━━━━━ Working data ━━━━━

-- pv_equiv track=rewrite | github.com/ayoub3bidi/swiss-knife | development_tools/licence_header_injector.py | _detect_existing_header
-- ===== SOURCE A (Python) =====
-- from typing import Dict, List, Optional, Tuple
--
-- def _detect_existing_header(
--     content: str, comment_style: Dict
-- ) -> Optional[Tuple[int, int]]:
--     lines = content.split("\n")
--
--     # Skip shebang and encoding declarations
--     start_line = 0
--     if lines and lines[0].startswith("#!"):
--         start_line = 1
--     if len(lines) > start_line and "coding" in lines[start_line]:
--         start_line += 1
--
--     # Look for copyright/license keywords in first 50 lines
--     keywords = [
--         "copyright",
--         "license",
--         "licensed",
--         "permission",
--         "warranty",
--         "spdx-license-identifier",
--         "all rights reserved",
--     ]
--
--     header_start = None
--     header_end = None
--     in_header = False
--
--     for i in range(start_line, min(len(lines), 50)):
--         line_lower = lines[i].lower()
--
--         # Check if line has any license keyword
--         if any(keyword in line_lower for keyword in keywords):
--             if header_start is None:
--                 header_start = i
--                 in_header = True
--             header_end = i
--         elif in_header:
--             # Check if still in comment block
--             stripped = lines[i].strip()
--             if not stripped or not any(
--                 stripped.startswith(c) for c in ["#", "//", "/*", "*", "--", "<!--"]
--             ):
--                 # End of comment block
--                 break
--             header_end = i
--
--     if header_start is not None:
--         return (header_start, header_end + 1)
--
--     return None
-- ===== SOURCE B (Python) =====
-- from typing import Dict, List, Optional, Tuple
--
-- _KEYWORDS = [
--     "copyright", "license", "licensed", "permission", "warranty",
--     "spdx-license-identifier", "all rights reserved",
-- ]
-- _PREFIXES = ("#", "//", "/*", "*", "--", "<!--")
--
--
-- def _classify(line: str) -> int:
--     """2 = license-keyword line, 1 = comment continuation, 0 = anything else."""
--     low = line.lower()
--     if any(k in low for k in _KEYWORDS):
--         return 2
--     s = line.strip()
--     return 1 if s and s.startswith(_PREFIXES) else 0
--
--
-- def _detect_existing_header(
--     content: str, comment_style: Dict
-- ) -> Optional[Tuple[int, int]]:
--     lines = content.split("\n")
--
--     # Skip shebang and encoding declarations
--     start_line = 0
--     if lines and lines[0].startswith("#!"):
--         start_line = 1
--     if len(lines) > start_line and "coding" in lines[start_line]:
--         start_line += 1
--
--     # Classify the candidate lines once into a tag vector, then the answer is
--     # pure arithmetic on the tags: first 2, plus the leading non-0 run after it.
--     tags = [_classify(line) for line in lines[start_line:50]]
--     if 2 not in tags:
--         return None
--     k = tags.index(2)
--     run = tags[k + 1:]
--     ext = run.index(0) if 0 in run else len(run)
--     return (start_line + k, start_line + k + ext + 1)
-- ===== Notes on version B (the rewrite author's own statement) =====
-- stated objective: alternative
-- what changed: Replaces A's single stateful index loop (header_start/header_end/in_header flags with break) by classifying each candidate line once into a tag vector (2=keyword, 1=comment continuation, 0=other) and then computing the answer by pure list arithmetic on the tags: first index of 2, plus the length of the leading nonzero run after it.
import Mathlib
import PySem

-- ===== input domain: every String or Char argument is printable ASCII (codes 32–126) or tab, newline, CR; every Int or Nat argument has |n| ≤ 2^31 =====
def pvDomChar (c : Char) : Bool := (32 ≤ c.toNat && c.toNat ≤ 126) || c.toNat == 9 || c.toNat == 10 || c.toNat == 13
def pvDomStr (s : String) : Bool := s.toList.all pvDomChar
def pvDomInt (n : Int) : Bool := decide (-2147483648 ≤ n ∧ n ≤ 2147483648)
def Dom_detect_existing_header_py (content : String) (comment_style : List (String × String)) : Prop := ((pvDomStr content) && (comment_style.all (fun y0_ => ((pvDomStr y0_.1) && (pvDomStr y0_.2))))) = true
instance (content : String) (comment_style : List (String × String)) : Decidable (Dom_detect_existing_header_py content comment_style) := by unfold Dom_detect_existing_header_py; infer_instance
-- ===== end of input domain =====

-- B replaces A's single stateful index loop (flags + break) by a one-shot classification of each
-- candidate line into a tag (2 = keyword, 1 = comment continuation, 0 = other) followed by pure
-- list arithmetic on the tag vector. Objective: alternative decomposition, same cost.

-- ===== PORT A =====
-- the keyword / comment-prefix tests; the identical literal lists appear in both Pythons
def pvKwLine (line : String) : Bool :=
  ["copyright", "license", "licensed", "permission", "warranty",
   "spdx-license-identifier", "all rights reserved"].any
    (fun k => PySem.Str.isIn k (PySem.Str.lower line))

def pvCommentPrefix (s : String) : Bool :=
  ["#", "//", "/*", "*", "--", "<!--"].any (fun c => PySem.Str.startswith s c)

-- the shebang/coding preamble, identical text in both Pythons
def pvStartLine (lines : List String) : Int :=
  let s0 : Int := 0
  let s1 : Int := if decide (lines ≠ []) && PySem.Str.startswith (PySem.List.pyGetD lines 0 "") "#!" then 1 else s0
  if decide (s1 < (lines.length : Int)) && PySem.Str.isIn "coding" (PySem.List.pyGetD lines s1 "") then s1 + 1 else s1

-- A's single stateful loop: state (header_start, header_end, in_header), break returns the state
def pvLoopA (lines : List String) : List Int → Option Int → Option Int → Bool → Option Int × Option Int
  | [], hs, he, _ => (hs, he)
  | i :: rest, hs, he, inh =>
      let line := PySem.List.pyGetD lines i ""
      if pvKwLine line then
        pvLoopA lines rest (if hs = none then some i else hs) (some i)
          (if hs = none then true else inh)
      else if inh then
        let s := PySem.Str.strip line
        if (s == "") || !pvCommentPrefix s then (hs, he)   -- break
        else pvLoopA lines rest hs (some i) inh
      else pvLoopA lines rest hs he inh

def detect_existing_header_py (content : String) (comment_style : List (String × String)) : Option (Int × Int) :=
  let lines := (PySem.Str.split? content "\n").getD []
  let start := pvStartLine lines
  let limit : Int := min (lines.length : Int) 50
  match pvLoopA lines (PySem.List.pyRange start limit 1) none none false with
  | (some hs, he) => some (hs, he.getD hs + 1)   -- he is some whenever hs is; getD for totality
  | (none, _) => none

━━━━━
━━━━━ Working data ━━━━━

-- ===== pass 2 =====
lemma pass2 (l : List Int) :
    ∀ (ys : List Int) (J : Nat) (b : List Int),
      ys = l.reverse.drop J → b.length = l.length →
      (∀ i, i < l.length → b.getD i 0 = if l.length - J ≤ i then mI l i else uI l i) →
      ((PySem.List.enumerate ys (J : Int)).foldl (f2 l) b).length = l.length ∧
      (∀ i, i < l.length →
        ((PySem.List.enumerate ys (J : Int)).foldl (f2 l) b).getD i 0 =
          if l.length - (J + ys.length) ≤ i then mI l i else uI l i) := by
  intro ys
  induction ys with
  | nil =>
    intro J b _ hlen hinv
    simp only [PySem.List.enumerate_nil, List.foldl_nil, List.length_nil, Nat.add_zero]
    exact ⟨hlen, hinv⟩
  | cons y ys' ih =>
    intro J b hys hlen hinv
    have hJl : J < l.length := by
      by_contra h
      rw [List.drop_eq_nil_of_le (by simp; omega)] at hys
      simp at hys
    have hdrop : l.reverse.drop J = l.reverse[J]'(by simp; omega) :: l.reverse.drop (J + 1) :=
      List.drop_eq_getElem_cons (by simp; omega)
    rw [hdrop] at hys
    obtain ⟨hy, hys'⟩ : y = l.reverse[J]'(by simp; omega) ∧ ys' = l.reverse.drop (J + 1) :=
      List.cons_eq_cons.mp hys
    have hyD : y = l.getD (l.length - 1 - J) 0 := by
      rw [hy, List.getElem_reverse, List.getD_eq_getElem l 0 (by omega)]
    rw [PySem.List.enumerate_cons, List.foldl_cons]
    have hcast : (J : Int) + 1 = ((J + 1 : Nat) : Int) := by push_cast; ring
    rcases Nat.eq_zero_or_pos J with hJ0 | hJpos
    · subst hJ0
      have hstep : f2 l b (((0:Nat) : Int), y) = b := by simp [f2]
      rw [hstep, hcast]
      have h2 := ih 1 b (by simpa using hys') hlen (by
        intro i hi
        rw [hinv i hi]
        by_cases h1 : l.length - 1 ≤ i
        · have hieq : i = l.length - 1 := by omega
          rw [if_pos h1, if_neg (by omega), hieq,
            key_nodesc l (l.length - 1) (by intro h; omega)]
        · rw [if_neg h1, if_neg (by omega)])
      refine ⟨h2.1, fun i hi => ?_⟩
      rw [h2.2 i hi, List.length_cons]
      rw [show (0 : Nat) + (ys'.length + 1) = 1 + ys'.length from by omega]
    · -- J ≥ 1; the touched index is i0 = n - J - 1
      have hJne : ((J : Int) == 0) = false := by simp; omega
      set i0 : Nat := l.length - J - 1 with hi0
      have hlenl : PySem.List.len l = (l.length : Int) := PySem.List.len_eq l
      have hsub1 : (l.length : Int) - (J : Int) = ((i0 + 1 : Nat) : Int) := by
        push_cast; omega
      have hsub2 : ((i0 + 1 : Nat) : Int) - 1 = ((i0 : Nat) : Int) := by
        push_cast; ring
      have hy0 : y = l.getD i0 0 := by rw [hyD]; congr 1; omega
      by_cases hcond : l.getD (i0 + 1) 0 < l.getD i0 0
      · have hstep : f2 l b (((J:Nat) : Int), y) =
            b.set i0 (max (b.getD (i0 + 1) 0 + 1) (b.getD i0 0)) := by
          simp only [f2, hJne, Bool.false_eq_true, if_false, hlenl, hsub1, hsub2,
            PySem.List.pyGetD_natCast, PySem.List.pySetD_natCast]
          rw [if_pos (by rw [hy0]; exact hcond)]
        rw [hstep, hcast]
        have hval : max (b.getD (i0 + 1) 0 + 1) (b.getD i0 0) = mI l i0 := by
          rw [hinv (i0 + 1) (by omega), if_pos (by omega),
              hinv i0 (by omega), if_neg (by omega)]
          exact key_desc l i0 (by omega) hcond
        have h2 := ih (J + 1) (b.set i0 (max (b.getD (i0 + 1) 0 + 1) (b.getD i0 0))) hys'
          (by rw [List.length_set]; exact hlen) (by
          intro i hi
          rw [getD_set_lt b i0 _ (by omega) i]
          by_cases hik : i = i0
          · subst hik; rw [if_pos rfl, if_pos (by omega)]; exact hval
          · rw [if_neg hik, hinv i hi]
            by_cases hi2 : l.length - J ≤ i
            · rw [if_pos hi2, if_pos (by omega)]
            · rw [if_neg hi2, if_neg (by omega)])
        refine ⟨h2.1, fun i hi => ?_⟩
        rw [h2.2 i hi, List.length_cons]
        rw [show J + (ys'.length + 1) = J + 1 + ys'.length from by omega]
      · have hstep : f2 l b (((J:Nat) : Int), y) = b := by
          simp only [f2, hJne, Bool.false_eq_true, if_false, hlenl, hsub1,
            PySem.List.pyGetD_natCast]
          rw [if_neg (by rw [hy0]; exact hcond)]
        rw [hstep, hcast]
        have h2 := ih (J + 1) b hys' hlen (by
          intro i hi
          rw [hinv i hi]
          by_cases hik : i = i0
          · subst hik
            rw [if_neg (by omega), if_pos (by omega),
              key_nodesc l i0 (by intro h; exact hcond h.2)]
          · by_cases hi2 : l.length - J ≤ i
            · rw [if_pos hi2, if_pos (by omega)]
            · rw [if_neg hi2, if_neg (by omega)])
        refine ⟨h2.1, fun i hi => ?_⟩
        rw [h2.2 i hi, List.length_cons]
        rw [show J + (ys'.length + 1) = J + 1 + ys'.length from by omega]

━━━━━
━━━━━ Working data ━━━━━

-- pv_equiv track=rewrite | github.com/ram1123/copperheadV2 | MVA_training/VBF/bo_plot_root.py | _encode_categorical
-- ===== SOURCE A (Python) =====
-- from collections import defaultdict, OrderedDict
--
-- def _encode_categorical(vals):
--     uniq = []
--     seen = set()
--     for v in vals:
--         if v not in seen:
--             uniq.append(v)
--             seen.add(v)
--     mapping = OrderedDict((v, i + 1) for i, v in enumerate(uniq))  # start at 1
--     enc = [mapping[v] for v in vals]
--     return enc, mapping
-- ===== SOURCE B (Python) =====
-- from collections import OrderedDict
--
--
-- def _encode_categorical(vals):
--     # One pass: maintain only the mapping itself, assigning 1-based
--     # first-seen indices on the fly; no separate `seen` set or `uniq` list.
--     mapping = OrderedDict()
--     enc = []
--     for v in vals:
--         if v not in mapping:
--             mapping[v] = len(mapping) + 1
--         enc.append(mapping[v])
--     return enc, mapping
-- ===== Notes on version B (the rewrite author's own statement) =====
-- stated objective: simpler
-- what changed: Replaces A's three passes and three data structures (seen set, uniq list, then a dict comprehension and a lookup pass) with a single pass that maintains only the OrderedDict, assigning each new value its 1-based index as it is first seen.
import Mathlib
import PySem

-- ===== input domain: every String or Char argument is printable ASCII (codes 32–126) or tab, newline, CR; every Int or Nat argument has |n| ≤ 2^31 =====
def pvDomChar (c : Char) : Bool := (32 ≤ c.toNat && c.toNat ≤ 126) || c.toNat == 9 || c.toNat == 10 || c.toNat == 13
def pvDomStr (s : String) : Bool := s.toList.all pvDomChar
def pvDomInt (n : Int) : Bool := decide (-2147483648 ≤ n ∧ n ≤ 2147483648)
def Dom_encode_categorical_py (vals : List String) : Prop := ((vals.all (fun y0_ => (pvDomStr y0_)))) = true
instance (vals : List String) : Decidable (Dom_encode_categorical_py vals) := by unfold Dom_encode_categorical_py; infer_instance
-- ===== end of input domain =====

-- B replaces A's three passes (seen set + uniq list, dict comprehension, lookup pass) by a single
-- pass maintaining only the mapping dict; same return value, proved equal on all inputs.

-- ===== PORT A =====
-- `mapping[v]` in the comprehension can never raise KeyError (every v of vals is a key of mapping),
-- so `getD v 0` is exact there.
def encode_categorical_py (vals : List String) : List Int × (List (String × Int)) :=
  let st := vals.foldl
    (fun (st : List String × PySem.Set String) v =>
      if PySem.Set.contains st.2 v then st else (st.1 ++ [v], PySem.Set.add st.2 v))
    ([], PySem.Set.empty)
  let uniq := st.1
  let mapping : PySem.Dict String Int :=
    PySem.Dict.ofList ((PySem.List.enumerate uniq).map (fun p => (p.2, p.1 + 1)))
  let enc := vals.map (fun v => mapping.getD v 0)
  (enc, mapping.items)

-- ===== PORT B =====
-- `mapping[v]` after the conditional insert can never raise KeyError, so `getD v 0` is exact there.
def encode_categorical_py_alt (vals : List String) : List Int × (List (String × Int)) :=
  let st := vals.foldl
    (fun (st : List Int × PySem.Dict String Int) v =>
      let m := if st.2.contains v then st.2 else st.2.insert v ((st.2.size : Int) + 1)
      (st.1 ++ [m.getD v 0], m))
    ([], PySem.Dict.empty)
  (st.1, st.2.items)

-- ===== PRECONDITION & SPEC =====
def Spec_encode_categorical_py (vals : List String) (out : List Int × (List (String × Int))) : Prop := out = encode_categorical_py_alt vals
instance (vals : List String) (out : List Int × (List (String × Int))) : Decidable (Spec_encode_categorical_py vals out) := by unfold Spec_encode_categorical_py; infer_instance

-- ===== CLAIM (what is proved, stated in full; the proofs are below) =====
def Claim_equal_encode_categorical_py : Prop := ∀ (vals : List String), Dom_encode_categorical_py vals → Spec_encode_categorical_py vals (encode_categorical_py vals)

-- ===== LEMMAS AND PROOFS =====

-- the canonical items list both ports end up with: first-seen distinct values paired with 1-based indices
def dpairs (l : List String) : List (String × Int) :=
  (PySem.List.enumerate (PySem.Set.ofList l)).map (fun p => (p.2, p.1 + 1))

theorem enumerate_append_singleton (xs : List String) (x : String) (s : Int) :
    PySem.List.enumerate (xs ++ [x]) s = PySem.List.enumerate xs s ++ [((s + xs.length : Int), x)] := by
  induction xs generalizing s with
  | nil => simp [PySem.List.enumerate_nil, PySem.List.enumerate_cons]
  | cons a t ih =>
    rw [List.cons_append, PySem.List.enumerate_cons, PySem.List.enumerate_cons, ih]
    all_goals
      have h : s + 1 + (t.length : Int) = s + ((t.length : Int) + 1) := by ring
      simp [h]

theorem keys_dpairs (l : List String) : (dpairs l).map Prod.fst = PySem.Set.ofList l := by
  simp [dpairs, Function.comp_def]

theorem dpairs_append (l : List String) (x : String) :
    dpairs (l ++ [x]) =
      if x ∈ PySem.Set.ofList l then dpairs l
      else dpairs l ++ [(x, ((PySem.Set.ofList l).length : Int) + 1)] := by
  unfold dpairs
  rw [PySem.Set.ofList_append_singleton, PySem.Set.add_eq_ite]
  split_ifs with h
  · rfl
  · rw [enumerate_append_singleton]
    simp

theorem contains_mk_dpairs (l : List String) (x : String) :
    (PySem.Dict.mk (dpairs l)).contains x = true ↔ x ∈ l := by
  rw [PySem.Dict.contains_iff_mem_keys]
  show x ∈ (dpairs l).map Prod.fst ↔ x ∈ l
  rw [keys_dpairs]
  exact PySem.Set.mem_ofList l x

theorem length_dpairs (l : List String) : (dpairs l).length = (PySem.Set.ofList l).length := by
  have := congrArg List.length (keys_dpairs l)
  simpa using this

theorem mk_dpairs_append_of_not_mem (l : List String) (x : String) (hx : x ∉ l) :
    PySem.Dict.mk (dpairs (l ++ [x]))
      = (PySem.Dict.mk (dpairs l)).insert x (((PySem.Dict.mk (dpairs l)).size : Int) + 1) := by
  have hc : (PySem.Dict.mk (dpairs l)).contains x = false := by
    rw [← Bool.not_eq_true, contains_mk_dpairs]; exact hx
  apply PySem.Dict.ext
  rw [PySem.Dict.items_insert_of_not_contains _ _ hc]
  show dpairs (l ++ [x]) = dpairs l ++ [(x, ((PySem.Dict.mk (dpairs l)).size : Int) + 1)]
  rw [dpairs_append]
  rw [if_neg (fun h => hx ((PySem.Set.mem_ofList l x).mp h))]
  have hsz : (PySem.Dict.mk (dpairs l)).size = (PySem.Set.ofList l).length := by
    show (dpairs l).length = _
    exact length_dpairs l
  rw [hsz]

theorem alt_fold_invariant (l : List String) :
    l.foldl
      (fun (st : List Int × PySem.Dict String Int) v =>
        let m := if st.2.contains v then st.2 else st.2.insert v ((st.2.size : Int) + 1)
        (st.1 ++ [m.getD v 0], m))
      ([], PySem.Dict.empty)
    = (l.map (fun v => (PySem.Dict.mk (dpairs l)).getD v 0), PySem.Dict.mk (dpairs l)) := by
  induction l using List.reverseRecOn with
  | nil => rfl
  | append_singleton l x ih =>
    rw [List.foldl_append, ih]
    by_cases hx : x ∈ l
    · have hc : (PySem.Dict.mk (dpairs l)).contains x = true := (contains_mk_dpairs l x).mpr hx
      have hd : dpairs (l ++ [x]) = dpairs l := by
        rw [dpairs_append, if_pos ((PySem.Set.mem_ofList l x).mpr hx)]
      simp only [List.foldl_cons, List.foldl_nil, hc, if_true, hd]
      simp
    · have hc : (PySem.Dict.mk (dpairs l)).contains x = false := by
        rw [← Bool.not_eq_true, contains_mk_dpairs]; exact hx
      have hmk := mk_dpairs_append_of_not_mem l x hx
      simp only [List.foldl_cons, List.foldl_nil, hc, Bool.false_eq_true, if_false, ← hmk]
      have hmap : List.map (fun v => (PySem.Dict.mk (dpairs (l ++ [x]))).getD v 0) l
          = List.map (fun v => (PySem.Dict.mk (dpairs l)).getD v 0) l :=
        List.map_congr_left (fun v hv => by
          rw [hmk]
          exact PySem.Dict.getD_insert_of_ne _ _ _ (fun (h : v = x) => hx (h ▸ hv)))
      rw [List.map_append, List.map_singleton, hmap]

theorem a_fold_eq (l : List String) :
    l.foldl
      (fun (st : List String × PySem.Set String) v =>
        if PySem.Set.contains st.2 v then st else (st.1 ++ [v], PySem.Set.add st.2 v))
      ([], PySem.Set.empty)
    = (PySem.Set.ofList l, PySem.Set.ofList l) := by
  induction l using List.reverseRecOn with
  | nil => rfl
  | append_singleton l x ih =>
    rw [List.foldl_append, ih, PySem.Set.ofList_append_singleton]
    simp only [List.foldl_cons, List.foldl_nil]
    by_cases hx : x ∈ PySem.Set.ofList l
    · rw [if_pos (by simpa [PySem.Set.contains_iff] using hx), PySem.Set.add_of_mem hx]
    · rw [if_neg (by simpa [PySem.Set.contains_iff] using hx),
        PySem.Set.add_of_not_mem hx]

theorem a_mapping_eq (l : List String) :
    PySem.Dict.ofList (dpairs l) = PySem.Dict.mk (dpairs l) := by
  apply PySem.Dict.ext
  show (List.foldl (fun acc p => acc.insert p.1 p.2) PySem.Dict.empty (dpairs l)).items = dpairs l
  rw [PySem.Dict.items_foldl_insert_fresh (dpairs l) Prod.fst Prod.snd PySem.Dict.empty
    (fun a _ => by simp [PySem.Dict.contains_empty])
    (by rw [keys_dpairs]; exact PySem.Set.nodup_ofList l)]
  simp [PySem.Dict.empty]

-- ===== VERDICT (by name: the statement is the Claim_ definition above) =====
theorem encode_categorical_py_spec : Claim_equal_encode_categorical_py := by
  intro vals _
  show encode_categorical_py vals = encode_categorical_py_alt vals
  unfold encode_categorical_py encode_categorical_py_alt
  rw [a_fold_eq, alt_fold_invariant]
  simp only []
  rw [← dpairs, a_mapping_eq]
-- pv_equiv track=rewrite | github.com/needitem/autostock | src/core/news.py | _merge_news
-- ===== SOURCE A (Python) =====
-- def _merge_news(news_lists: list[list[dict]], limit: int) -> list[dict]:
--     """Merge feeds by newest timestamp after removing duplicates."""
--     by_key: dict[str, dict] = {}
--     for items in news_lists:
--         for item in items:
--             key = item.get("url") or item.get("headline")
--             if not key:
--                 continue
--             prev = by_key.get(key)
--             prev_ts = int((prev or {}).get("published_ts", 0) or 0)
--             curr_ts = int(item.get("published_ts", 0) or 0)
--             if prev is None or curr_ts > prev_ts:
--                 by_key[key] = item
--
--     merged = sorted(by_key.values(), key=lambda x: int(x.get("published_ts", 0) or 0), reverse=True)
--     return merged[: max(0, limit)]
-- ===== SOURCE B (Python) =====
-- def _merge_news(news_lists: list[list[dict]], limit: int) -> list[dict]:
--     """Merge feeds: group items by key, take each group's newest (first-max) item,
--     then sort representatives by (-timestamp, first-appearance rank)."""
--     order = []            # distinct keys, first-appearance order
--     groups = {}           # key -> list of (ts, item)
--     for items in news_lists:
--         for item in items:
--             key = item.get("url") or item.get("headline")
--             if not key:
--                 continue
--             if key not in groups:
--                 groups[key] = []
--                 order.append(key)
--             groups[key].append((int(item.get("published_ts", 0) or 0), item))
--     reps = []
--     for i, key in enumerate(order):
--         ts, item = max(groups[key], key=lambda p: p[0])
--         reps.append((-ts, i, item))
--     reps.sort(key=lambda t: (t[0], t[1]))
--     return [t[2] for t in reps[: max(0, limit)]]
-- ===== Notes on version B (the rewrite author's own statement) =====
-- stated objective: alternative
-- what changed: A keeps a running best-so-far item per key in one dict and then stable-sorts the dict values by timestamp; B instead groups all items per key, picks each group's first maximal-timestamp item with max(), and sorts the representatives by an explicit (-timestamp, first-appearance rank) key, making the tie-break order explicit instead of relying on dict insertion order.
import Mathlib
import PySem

━━━━━

> _Activity_
Using the listing above, pick out each line that contains the word "assigning", then copy it.

> _Response for this exercise_
--     # One pass: maintain only the mapping itself, assigning 1-based
-- what changed: Replaces A's three passes and three data structures (seen set, uniq list, then a dict comprehension and a lookup pass) with a single pass that maintains only the OrderedDict, assigning each new value its 1-based index as it is first seen.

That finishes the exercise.